# Work to be completed
Return all lines of the listing below that carry the word "empty".

== Segment start ==

-- pv_equiv track=rewrite | github.com/Mingdoo/algorithm_ct | algorithm/baekjoon/2292_벌집/11.py | solution
-- ===== SOURCE A (Python) =====
-- def solution(nums):
--     M, m = max(nums), min(nums)
--     length = len(nums)
--     min_index = set()
--     max_index = set()
--     for i in range(length):
--         if nums[i] == M:
--             max_index.add(i)
--         if nums[i] == m:
--             min_index.add(i)
--     answer = 1e9
--     for i in min_index:
--         for j in max_index:
--             if abs(i-j) + 1 < answer:
--                 answer = abs(i-j) + 1
--     return answer
-- ===== SOURCE B (Python) =====
-- def solution(nums):
--     M, m = max(nums), min(nums)
--     best = 10 ** 9
--     last_min = None
--     last_max = None
--     for i, v in enumerate(nums):
--         if v == M:
--             last_max = i
--             if last_min is not None and i - last_min + 1 < best:
--                 best = i - last_min + 1
--         if v == m:
--             last_min = i
--             if last_max is not None and i - last_max + 1 < best:
--                 best = i - last_max + 1
--     return best
-- ===== Notes on version B (the rewrite author's own statement) =====
-- stated objective: faster
-- what changed: Replaced the quadratic nested loop over all (min-index, max-index) pairs by a single left-to-right pass that keeps the most recent min-index and max-index and updates the best distance at each position.
-- outside the precondition, e.g. on solution([]): A raises ValueError, B raises ValueError
import Mathlib
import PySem

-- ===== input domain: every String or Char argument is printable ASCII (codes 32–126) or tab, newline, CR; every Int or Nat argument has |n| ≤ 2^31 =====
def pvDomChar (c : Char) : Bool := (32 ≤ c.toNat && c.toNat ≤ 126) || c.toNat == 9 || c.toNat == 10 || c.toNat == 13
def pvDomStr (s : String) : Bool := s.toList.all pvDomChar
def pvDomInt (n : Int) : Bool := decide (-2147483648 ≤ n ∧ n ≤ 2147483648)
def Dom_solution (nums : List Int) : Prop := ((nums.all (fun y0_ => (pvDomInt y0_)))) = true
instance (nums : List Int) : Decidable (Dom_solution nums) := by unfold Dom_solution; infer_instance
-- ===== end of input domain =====

-- B replaces A's nested loop over all (min-index, max-index) pairs by one left-to-right
-- pass keeping the latest min-index and max-index (asymptotically faster in a timing run).


-- ===== PORT A =====
-- literal port of A: build the set of max indices and min indices with one loop over
-- range(len(nums)), then nested loops over the two sets minimizing abs(i-j)+1 from 1e9.
def solution (nums : List Int) : Int :=
  match PySem.List.max? nums (fun x => x), PySem.List.min? nums (fun x => x) with
  | some M, some m =>
    let length : Int := (nums.length : Int)
    let sets : PySem.Set Int × PySem.Set Int :=
      (PySem.List.pyRange 0 length).foldl
        (fun (st : PySem.Set Int × PySem.Set Int) i =>
          let st := if PySem.List.pyGetD nums i 0 == M then (PySem.Set.add st.1 i, st.2) else st
          let st := if PySem.List.pyGetD nums i 0 == m then (st.1, PySem.Set.add st.2 i) else st
          st)
        (PySem.Set.empty, PySem.Set.empty)
    -- sets.1 = max_index, sets.2 = min_index; the two nested loops compute a minimum,
    -- so folding the Set's element list is order-independent (exact for Python's set iteration)
    sets.2.foldl
      (fun answer i =>
        sets.1.foldl
          (fun answer j => if |i - j| + 1 < answer then |i - j| + 1 else answer)
          answer)
      1000000000
  | _, _ => 0   -- Python raises ValueError on []; excluded by Pre_

-- ===== PORT B =====
-- literal port of B: one pass over enumerate(nums) carrying (best, last_min, last_max).
def solution_alt (nums : List Int) : Int :=
  match PySem.List.max? nums (fun x => x) with
  | none => 0   -- Python raises ValueError on []; excluded by Pre_
  | some M =>
  match PySem.List.min? nums (fun x => x) with
  | none => 0
  | some m =>
    (((PySem.List.enumerate nums).foldl
        (fun (st : Int × Option Int × Option Int) p =>
          let best := st.1
          let lastMin := st.2.1
          let lastMax := st.2.2
          let (best, lastMax) :=
            if p.2 == M then
              (match lastMin with
               | some lm => if p.1 - lm + 1 < best then p.1 - lm + 1 else best
               | none => best,
               some p.1)
            else (best, lastMax)
          let (best, lastMin) :=
            if p.2 == m then
              (match lastMax with
               | some lx => if p.1 - lx + 1 < best then p.1 - lx + 1 else best
               | none => best,
               some p.1)
            else (best, lastMin)
          (best, lastMin, lastMax))
        (1000000000, none, none))).1

-- ===== PRECONDITION & SPEC =====
-- Pre_ excludes exactly the empty list, on which Python's max([]) raises ValueError.
def Pre_solution (nums : List Int) : Prop := nums ≠ []
instance (nums : List Int) : Decidable (Pre_solution nums) := by unfold Pre_solution; infer_instance
def pvWitness_solution : List Int := ([1, 3, 2, 3, 1])

def Spec_solution (nums : List Int) (out : Int) : Prop := out = solution_alt nums
instance (nums : List Int) (out : Int) : Decidable (Spec_solution nums out) := by unfold Spec_solution; infer_instance

-- ===== CLAIM (what is proved, stated in full; the proofs are below) =====
def Claim_equal_solution : Prop := ∀ (nums : List Int), Dom_solution nums → Pre_solution nums → Spec_solution nums (solution nums)


-- ===== LEMMAS AND PROOFS =====

-- distance value used by both programs
def pvD (i j : Int) : Int := |i - j| + 1

-- indices below k at which nums holds value c, in increasing order
def pvIdxs (nums : List Int) (c : Int) (k : Int) : List Int :=
  (PySem.List.pyRange 0 k).filter (fun i => PySem.List.pyGetD nums i 0 == c)

-- "r is the minimum of a and of pvD over l2 x l1"
def pvIsMin (a : Int) (l2 l1 : List Int) (r : Int) : Prop :=
  r ≤ a ∧ (∀ i ∈ l2, ∀ j ∈ l1, r ≤ pvD i j) ∧ (r = a ∨ ∃ i ∈ l2, ∃ j ∈ l1, r = pvD i j)

-- "o is the greatest element of l (none iff l is empty)"
def pvOptMax (o : Option Int) (l : List Int) : Prop :=
  match o with
  | none => l = []
  | some t => t ∈ l ∧ ∀ x ∈ l, x ≤ t

-- B's loop body, as it appears after mapping enumerate through pyRange
def pvStep (nums : List Int) (M m : Int) (st : Int × Option Int × Option Int) (j : Int) :
    Int × Option Int × Option Int :=
  let best := st.1
  let lastMin := st.2.1
  let lastMax := st.2.2
  let (best, lastMax) :=
    if PySem.List.pyGetD nums j 0 == M then
      (match lastMin with
       | some lm => if j - lm + 1 < best then j - lm + 1 else best
       | none => best,
       some j)
    else (best, lastMax)
  let (best, lastMin) :=
    if PySem.List.pyGetD nums j 0 == m then
      (match lastMax with
       | some lx => if j - lx + 1 < best then j - lx + 1 else best
       | none => best,
       some j)
    else (best, lastMin)
  (best, lastMin, lastMax)

theorem pvD_pos (i j : Int) : 1 ≤ pvD i j := by
  unfold pvD; have := abs_nonneg (i - j); omega

theorem pvD_eq_of_le {i j : Int} (h : i ≤ j) : pvD i j = j - i + 1 := by
  unfold pvD; rw [abs_of_nonpos (by omega)]; ring

theorem pvD_comm (i j : Int) : pvD i j = pvD j i := by
  unfold pvD; rw [abs_sub_comm]

theorem pvIsMin_unique {a : Int} {l2 l1 : List Int} {r1 r2 : Int}
    (h1 : pvIsMin a l2 l1 r1) (h2 : pvIsMin a l2 l1 r2) : r1 = r2 := by
  obtain ⟨ha1, hall1, hor1⟩ := h1
  obtain ⟨ha2, hall2, hor2⟩ := h2
  have h12 : r1 ≤ r2 := by
    rcases hor2 with rfl | ⟨i, hi, j, hj, rfl⟩
    · exact ha1
    · exact hall1 i hi j hj
  have h21 : r2 ≤ r1 := by
    rcases hor1 with rfl | ⟨i, hi, j, hj, rfl⟩
    · exact ha2
    · exact hall2 i hi j hj
  omega

theorem pvIdxs_zero (nums : List Int) (c : Int) : pvIdxs nums c ((0:Nat):Int) = [] := by
  rfl

theorem pvIdxs_succ (nums : List Int) (c : Int) (n : Nat) :
    pvIdxs nums c ((n:Int) + 1)
      = pvIdxs nums c (n:Int)
        ++ (if PySem.List.pyGetD nums (n:Int) 0 == c then [(n:Int)] else []) := by
  unfold pvIdxs
  rw [PySem.List.pyRange_one_succ_right (by positivity), List.filter_append]
  simp [List.filter]
  split <;> simp_all
-- ===== bridges between the ports and the model =====

lemma inner_bridge (k : Nat) : ∀ (p : Nat) (u v : List Int) (c e : Int),
    u.length = p → k < v.length →
    (PySem.List.pyRange (p : Int) ((p : Int) + (k : Int)) 1).foldl
      (fun (st2 : List Int × Int × Int) j =>
        let a := PySem.List.pyGetD st2.1 j 0
        let b := PySem.List.pyGetD st2.1 (j + 1) 0
        if a > b then
          (PySem.List.pySetD (PySem.List.pySetD st2.1 j b) (j + 1) a,
           st2.2.1 + 1, st2.2.2 + 1)
        else
          (st2.1, st2.2.1 + 1, st2.2.2)) (u ++ v, c, e)
      = (u ++ (passN k v).1, c + (k : Int), e + ((passN k v).2 : Int)) := by
  induction k with
  | zero =>
    intro p u v c e hu hk
    rw [PySem.List.pyRange_one_eq_nil (by omega)]
    simp [passN]
  | succ k ih =>
    intro p u v c e hu hk
    match v with
    | [] => simp at hk
    | [x] => simp at hk
    | x :: y :: t =>
      subst hu
      rw [PySem.List.pyRange_one_cons (by push_cast; omega)]
      simp only [List.foldl_cons]
      have ha : PySem.List.pyGetD (u ++ x :: y :: t) ((u.length : Int)) 0 = x := by
        rw [PySem.List.pyGetD_natCast]
        simp [List.getD_eq_getElem?_getD]
      have hb : PySem.List.pyGetD (u ++ x :: y :: t) ((u.length : Int) + 1) 0 = y := by
        rw [show ((u.length : Int) + 1) = ((u.length + 1 : Nat) : Int) by push_cast; ring,
          PySem.List.pyGetD_natCast]
        simp [List.getD_eq_getElem?_getD]
      have hk' : k < t.length + 1 := by simp at hk; omega
      by_cases hxy : x > y
      · have hset : PySem.List.pySetD (PySem.List.pySetD (u ++ x :: y :: t)
            ((u.length : Int)) y) ((u.length : Int) + 1) x = (u ++ [y]) ++ x :: t := by
          rw [show ((u.length : Int) + 1) = ((u.length + 1 : Nat) : Int) by push_cast; ring,
            PySem.List.pySetD_natCast, PySem.List.pySetD_natCast]
          simp
        simp only [ha, hb, if_pos hxy, hset]
        rw [show ((u.length : Int) + 1) = (((u ++ [y]).length : Nat) : Int) by simp,
          show ((u.length : Int) + ((k : Nat) + 1 : Nat)) = (((u ++ [y]).length : Nat) : Int) + (k : Int) by simp; ring]
        rw [ih (u ++ [y]).length (u ++ [y]) (x :: t) (c + 1) (e + 1) rfl (by simpa using hk')]
        simp only [passN, if_pos (show y < x from hxy)]
        refine Prod.ext ?_ (Prod.ext ?_ ?_) <;> simp <;> omega
      · simp only [ha, hb, if_neg hxy]
        rw [show ((u.length : Int) + 1) = (((u ++ [x]).length : Nat) : Int) by simp,
          show ((u.length : Int) + ((k : Nat) + 1 : Nat)) = (((u ++ [x]).length : Nat) : Int) + (k : Int) by simp; ring]
        have hassoc : u ++ x :: y :: t = (u ++ [x]) ++ y :: t := by simp
        rw [hassoc, ih (u ++ [x]).length (u ++ [x]) (y :: t) (c + 1) e rfl (by simpa using hk')]
        simp only [passN, if_neg (show ¬ y < x from hxy)]
        refine Prod.ext ?_ (Prod.ext ?_ ?_) <;> simp
        omega

lemma outer_bridge (m : Nat) : ∀ (t : List Int) (c e : Int), m < t.length →
    (PySem.List.pyRange (m : Int) 0 (-1)).foldl
      (fun (st : List Int × Int × Int) i =>
        (PySem.List.pyRange 0 i 1).foldl
          (fun (st2 : List Int × Int × Int) j =>
            let a := PySem.List.pyGetD st2.1 j 0
            let b := PySem.List.pyGetD st2.1 (j + 1) 0
            if a > b then
              (PySem.List.pySetD (PySem.List.pySetD st2.1 j b) (j + 1) a,
               st2.2.1 + 1, st2.2.2 + 1)
            else
              (st2.1, st2.2.1 + 1, st2.2.2)) st) (t, c, e)
      = ((sweep m t).1, c + (sumTo m : Int), e + ((sweep m t).2 : Int)) := by
  induction m with
  | zero =>
    intro t c e _
    rw [PySem.List.pyRange_neg_one_eq_nil (by norm_num)]
    simp [sweep, sumTo]
  | succ m ih =>
    intro t c e hm
    rw [PySem.List.pyRange_neg_one_cons (by positivity)]
    simp only [List.foldl_cons]
    have hinner := inner_bridge (m + 1) 0 [] t c e rfl (by simpa using hm)
    simp only [Nat.cast_zero, zero_add, List.nil_append] at hinner
    rw [hinner]
    rw [show ((((m : Nat) + 1 : Nat) : Int) - 1) = ((m : Nat) : Int) by push_cast; ring]
    have hm' : m < (passN (m + 1) t).1.length := by
      rw [passN_length]; omega
    rw [ih (passN (m + 1) t).1 (c + ((m + 1 : Nat) : Int)) (e + ((passN (m + 1) t).2 : Int)) hm']
    simp only [sweep, sumTo]
    refine Prod.ext (by simp) (Prod.ext ?_ ?_) <;> simp <;> omega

== Segment end ==

# Exercise response
        (PySem.Set.empty, PySem.Set.empty)
-- Pre_ excludes exactly the empty list, on which Python's max([]) raises ValueError.
-- "o is the greatest element of l (none iff l is empty)"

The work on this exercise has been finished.